Bad news are that I cannot reproduce the abort from avx_sig neither on my hosts nor in bhyve VM. BTW I updated the gist, there was a stupid typo with the signal generation, also the program also works under Linux. I tested on fresh HEAD and several days old stable/13, which might be relevant. There are some changes that could affect this problem, done around this moment https://cgit.freebsd.org/src/commit/?id=bd9e0f5df681da8b5ef05a587b4b5b07572d3fc2 But then I tried it on 12.2 with no abort as well.

It’s particularly interesting because the hash is running on 100,000 zero bytes, and the low 16 bits of the hash are 1 + sum of the bytes mod 65521, which of course is just 1. But the failure got 0x4fb1 in the low 16 bits. So clearly the bytes were not zeroed.

If only the print statement had not elided the bytes in the middle of the input, although maybe by then they would have printed as zeros.

We have a potentially interesting test case from #49862 that must be memory corruption on freebsd/amd64 in a very small and deterministic hash function. It’s particularly interesting that the function got the same wrong answer two out of the three times we’ve seen it fail: 2021-11-29T19:45:58-f598e29/freebsd-amd64-12_2 and 2021-11-29T22:02:45-1970e3e/freebsd-amd64-13_0.

Well, here’s a theory. We upgraded our builders to 12.2 and 11.4 at the same time. Perhaps its possible that there was some bug fix that was backported to 11.X but happens to be broken?

@problame Back when this first started happening, what FreeBSD did you upgrade from?

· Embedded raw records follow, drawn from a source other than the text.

theorem pv_l3 (F : List Int) (N u v a0 : Int) :
    (PySem.List.pyRange 0 (PySem.List.len F)).foldl (fun ans c =>
        F.foldl (fun ans z =>
          if u + v + PySem.List.pyGetD F c 0 + z = N then
            max ans (u * v * PySem.List.pyGetD F c 0 * z)
          else ans) ans) a0
      = F.foldl (fun ans w =>
          F.foldl (fun ans z => if u + v + w + z = N then max ans (u * v * w * z) else ans) ans) a0 := by
  have h := PySem.List.foldl_pyRange_pyGetD (a := 0) F 0
    (fun ans w => F.foldl (fun ans z => if u + v + w + z = N then max ans (u * v * w * z) else ans) ans)
    a0 (le_refl 0)
  simpa using h

theorem pv_l2 (F : List Int) (N u a0 : Int) :
    (PySem.List.pyRange 0 (PySem.List.len F)).foldl (fun ans b =>
        F.foldl (fun ans w =>
          F.foldl (fun ans z =>
            if u + PySem.List.pyGetD F b 0 + w + z = N then
              max ans (u * PySem.List.pyGetD F b 0 * w * z)
            else ans) ans) ans) a0
      = F.foldl (fun ans y =>
          F.foldl (fun ans w =>
            F.foldl (fun ans z => if u + y + w + z = N then max ans (u * y * w * z) else ans) ans) ans) a0 := by
  have h := PySem.List.foldl_pyRange_pyGetD (a := 0) F 0
    (fun ans y => F.foldl (fun ans w =>
      F.foldl (fun ans z => if u + y + w + z = N then max ans (u * y * w * z) else ans) ans) ans)
    a0 (le_refl 0)
  simpa using h

theorem pv_l1 (F : List Int) (N a0 : Int) :
    (PySem.List.pyRange 0 (PySem.List.len F)).foldl (fun ans a =>
        F.foldl (fun ans y =>
          F.foldl (fun ans w =>
            F.foldl (fun ans z =>
              if PySem.List.pyGetD F a 0 + y + w + z = N then
                max ans (PySem.List.pyGetD F a 0 * y * w * z)
              else ans) ans) ans) ans) a0
      = F.foldl (fun ans x =>
          F.foldl (fun ans y =>
            F.foldl (fun ans w =>
              F.foldl (fun ans z => if x + y + w + z = N then max ans (x * y * w * z) else ans) ans) ans) ans) a0 := by
  have h := PySem.List.foldl_pyRange_pyGetD (a := 0) F 0
    (fun ans x => F.foldl (fun ans y => F.foldl (fun ans w =>
      F.foldl (fun ans z => if x + y + w + z = N then max ans (x * y * w * z) else ans) ans) ans) ans)
    a0 (le_refl 0)
  simpa using h

-- grouping the two inner and the two outer loops into loops over pair (sum, product) values
theorem pv_pair2 (N : Int) (x y a0 : Int) :
    (pvFct N).foldl (fun ans z =>
        (pvFct N).foldl (fun ans w =>
          if x + y + (z + w) = N then max ans (x * y * (z * w)) else ans) ans) a0
      = (pvPrs N).foldl (fun ans q =>
          if x + y + q.1 = N then max ans (x * y * q.2) else ans) a0 := by
  simpa [pvPrs] using pv_pairize (pvFct N)
    (fun ans q => if x + y + q.1 = N then max ans (x * y * q.2) else ans) a0

theorem pv_pair1 (N : Int) (a0 : Int) :
    (pvFct N).foldl (fun ans x =>
        (pvFct N).foldl (fun ans y =>
          (pvPrs N).foldl (fun ans q =>
            if x + y + q.1 = N then max ans (x * y * q.2) else ans) ans) ans) a0
      = (pvPrs N).foldl (fun ans p =>
          (pvPrs N).foldl (fun ans q =>
            if p.1 + q.1 = N then max ans (p.2 * q.2) else ans) ans) a0 := by
  simpa [pvPrs] using pv_pairize (pvFct N)
    (fun ans p => (pvPrs N).foldl (fun ans q =>
      if p.1 + q.1 = N then max ans (p.2 * q.2) else ans) ans) a0

theorem pv_regroup_add (a b c d : Int) : a + b + c + d = a + b + (c + d) := by ring
theorem pv_regroup_mul (a b c d : Int) : a * b * c * d = a * b * (c * d) := by ring

theorem pv_quad_to_LA (N : Int) :
    (pvPrs N).foldl (fun ans p =>
        (pvPrs N).foldl (fun ans q =>
          if p.1 + q.1 = N then max ans (p.2 * q.2) else ans) ans) (-1)
      = (pvLA N).foldl max (-1) := by
  unfold pvLA
  rw [List.foldl_flatMap]
  simp only [pv_foldl_ifmax]

theorem pv_solve_eq (N : Int) (h : PySem.Int.mod N 2 = 0) :
    solve N = (pvLA N).foldl max (-1) := by
  have hfac :
      (PySem.List.pyRange 0 15).foldl (fun fs i =>
          if PySem.Int.mod N (PySem.List.pyGetD ([2, 3, 4, 5, 6, 7, 8, 9, 10, 12, 15, 18, 20, 24, 42] : List Int) i 0) = 0 then
            fs ++ [PySem.Int.floordiv N (PySem.List.pyGetD ([2, 3, 4, 5, 6, 7, 8, 9, 10, 12, 15, 18, 20, 24, 42] : List Int) i 0)]
          else fs) []
        = pvFct N := by
    have h1 := PySem.List.foldl_pyRange_pyGetD (a := 0)
      ([2, 3, 4, 5, 6, 7, 8, 9, 10, 12, 15, 18, 20, 24, 42] : List Int) 0
      (fun fs d => if PySem.Int.mod N d = 0 then fs ++ [PySem.Int.floordiv N d] else fs) [] (le_refl 0)
    simp only [show PySem.List.len ([2, 3, 4, 5, 6, 7, 8, 9, 10, 12, 15, 18, 20, 24, 42] : List Int)
      = (15 : Int) from by decide] at h1
    simpa only [pv_factorsA, Int.toNat_zero, List.drop_zero, List.nil_append, pvFct] using h1
  simp only [solve]
  rw [if_neg (not_not_intro h), hfac]
  simp only [pv_ifgt_eq_max]
  simp only [pv_inner]
  simp only [pv_l3]
  simp only [pv_l2]
  simp only [pv_l1]
  simp only [pv_regroup_add, pv_regroup_mul]
  simp only [pv_pair2]
  simp only [pv_pair1]
  exact pv_quad_to_LA N

-- B-side: the bucket dict built by B's double loop is pvBkt
theorem pv_bkt_eq (N : Int) :
    (pvFct N).foldl (fun bk x =>
        (pvFct N).foldl (fun bk y =>
          bk.modify (x + y) [] (fun l => l ++ [x * y])) bk) PySem.Dict.empty
      = pvBkt N := by
  simpa [pvBkt, pvPrs] using pv_pairize (pvFct N)
    (fun (bk : PySem.Dict Int (List Int)) p => bk.modify p.1 [] (fun l => l ++ [p.2]))
    PySem.Dict.empty

theorem pv_itemfold (N : Int) (ans : Int) (sp : Int × List Int) :
    (match (pvBkt N).get? (N - sp.1) with
      | none => ans
      | some qs =>
          sp.2.foldl (fun ans p =>
            qs.foldl (fun ans q => if ans < p * q then p * q else ans) ans) ans)
      = (pvItem N sp).foldl max ans := by
  unfold pvItem
  cases hq : (pvBkt N).get? (N - sp.1) with
  | none => rfl
  | some qs =>
      simp only [List.foldl_flatMap, List.foldl_map, pv_ifgt_eq_max]

theorem pv_alt_eq (N : Int) (h : PySem.Int.mod N 2 = 0) :
    solve_alt N = (pvLB N).foldl max (-1) := by
  simp only [solve_alt]
  rw [if_neg (not_not_intro h)]
  have hfb : ([2, 3, 4, 5, 6, 7, 8, 9, 10, 12, 15, 18, 20, 24, 42] : List Int).filterMap (fun d =>
      if PySem.Int.mod N d = 0 then some (PySem.Int.floordiv N d) else none) = pvFct N := rfl
  rw [hfb, pv_bkt_eq]
  simp only [pv_itemfold]
  rw [pvLB, List.foldl_flatMap]

-- dict facts about pvBkt
theorem pv_bkt_getD (N s : Int) :
    (pvBkt N).getD s [] = ((pvPrs N).filter (fun p => p.1 == s)).map (fun x => x.2) := by
  simpa [pvBkt] using PySem.Dict.getD_foldl_modify_append (pvPrs N) PySem.Dict.empty s

theorem pv_bkt_keys_nodup (N : Int) : (pvBkt N).keys.Nodup := by
  unfold pvBkt
  exact PySem.Dict.nodup_keys_foldl_modify_key (pvPrs N) (fun p => p.1) []
    (fun d p => fun l => l ++ [p.2]) PySem.Dict.empty
    (by simp [PySem.Dict.keys_empty])

theorem pv_bkt_mem_keys (N s : Int) :
    s ∈ (pvBkt N).keys ↔ ∃ p ∈ pvPrs N, p.1 = s := by
  have hk := PySem.Dict.keys_foldl_modify_key (pvPrs N) (fun p => p.1) []
    (fun d p => fun l => l ++ [p.2]) PySem.Dict.empty
  unfold pvBkt
  rw [hk]
  simp [PySem.Set.mem_update, PySem.Dict.keys_empty, List.mem_map]

theorem pv_bkt_mem_getD (N s x : Int) :
    x ∈ (pvBkt N).getD s [] ↔ ∃ p ∈ pvPrs N, p.1 = s ∧ p.2 = x := by
  rw [pv_bkt_getD]
  simp only [List.mem_map, List.mem_filter, beq_iff_eq]
  tauto

theorem pv_bkt_get?_of_mem (N k : Int) (hk : k ∈ (pvBkt N).keys) :
    (pvBkt N).get? k = some ((pvBkt N).getD k []) := by
  have hne : (pvBkt N).get? k ≠ none := by
    intro hn
    rw [PySem.Dict.get?_eq_none_iff_not_mem_keys] at hn
    exact hn hk
  obtain ⟨v, hv⟩ := Option.ne_none_iff_exists'.mp hne
  rw [hv, PySem.Dict.getD_of_get?_eq_some _ [] hv]

theorem pv_mem_iff (N : Int) (v : Int) : v ∈ pvLA N ↔ v ∈ pvLB N := by
  constructor
  · intro hv
    simp only [pvLA, List.mem_flatMap, List.mem_filterMap] at hv
    obtain ⟨p, hp, q, hq, hifq⟩ := hv
    by_cases hc : p.1 + q.1 = N
    · simp only [hc, if_pos, Option.some.injEq] at hifq
      simp only [pvLB, List.mem_flatMap]
      have hpk : p.1 ∈ (pvBkt N).keys := (pv_bkt_mem_keys N p.1).mpr ⟨p, hp, rfl⟩
      have hqk : q.1 ∈ (pvBkt N).keys := (pv_bkt_mem_keys N q.1).mpr ⟨q, hq, rfl⟩
      refine ⟨(p.1, (pvBkt N).getD p.1 []), ?_, ?_⟩
      · rw [PySem.Dict.items_eq_map_keys _ (pv_bkt_keys_nodup N) []]
        exact List.mem_map_of_mem hpk
      · unfold pvItem
        have hNs : N - p.1 = q.1 := by omega
        rw [hNs, pv_bkt_get?_of_mem N q.1 hqk]
        simp only [List.mem_flatMap, List.mem_map]
        exact ⟨p.2, (pv_bkt_mem_getD N p.1 p.2).mpr ⟨p, hp, rfl, rfl⟩,
               q.2, (pv_bkt_mem_getD N q.1 q.2).mpr ⟨q, hq, rfl, rfl⟩, hifq⟩
    · simp [hc] at hifq
  · intro hv
    simp only [pvLB, List.mem_flatMap] at hv
    obtain ⟨sp, hsp, hv⟩ := hv
    rw [PySem.Dict.items_eq_map_keys _ (pv_bkt_keys_nodup N) []] at hsp
    obtain ⟨k, hk, rfl⟩ := List.mem_map.mp hsp
    unfold pvItem at hv
    cases hq : (pvBkt N).get? (N - k) with
    | none => rw [hq] at hv; simp at hv
    | some qs =>
        rw [hq] at hv
        have hqsk : N - k ∈ (pvBkt N).keys := by
          by_contra hnk
          rw [← PySem.Dict.get?_eq_none_iff_not_mem_keys] at hnk
          rw [hq] at hnk; simp at hnk
        have hqs : qs = (pvBkt N).getD (N - k) [] :=
          (PySem.Dict.getD_of_get?_eq_some _ [] hq).symm
        simp only [List.mem_flatMap, List.mem_map] at hv
        obtain ⟨a, ha, b, hb, hab⟩ := hv
        obtain ⟨p, hp, hp1, hp2⟩ := (pv_bkt_mem_getD N k a).mp ha
        obtain ⟨q, hq', hq1, hq2⟩ := (pv_bkt_mem_getD N (N - k) b).mp (hqs ▸ hb)
        simp only [pvLA, List.mem_flatMap, List.mem_filterMap]
        refine ⟨p, hp, q, hq', ?_⟩
        rw [if_pos (by omega), hp2, hq2, hab]

-- ===== VERDICT (by name: the statement is the Claim_ definition above) =====
theorem solve_spec : Claim_equal_solve := by
  intro N _
  unfold Spec_solve
  by_cases h : PySem.Int.mod N 2 = 0
  · rw [pv_solve_eq N h, pv_alt_eq N h]
    exact pv_foldl_max_eq_of_mem_iff _ _ _ (pv_mem_iff N)
  · have h1 : N % 2 = 1 := by
      have h2 : PySem.Int.mod N 2 = N % 2 :=
        PySem.Int.mod_eq_emod_of_pos (by norm_num)
      have h3 := Int.emod_two_eq N
      omega
    simp [solve, solve_alt, h1]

@problame Wow, thank you for that reference. That’s incredibly useful. Given the crashes that I’ve poked in that issue, this definitely seems to be the same thing. It’s good to know that this has been happening for y’all since at least January.

@dmitshur I’m not sure this qualifies as a release blocker anymore. Based on zrepl/zrepl#411 I don’t think it’s a new issue with Go 1.17.

FWIW, I think we have been hitting this bug in zrepl since FreeBSD 12.2 was released: https://github.com/zrepl/zrepl/issues/411

The workaround is to pin the process to a single core using cpuset.

Another friendly ping via a weekly release meeting, since this is currently labeled release-blocker.

Since we’re approaching the RC and the porting policy doesn’t include FreeBSD as a first class port, we may need to move in the direction of resolving the release-blocking issue by documenting the known problem, rather than blocking the release on its resolution.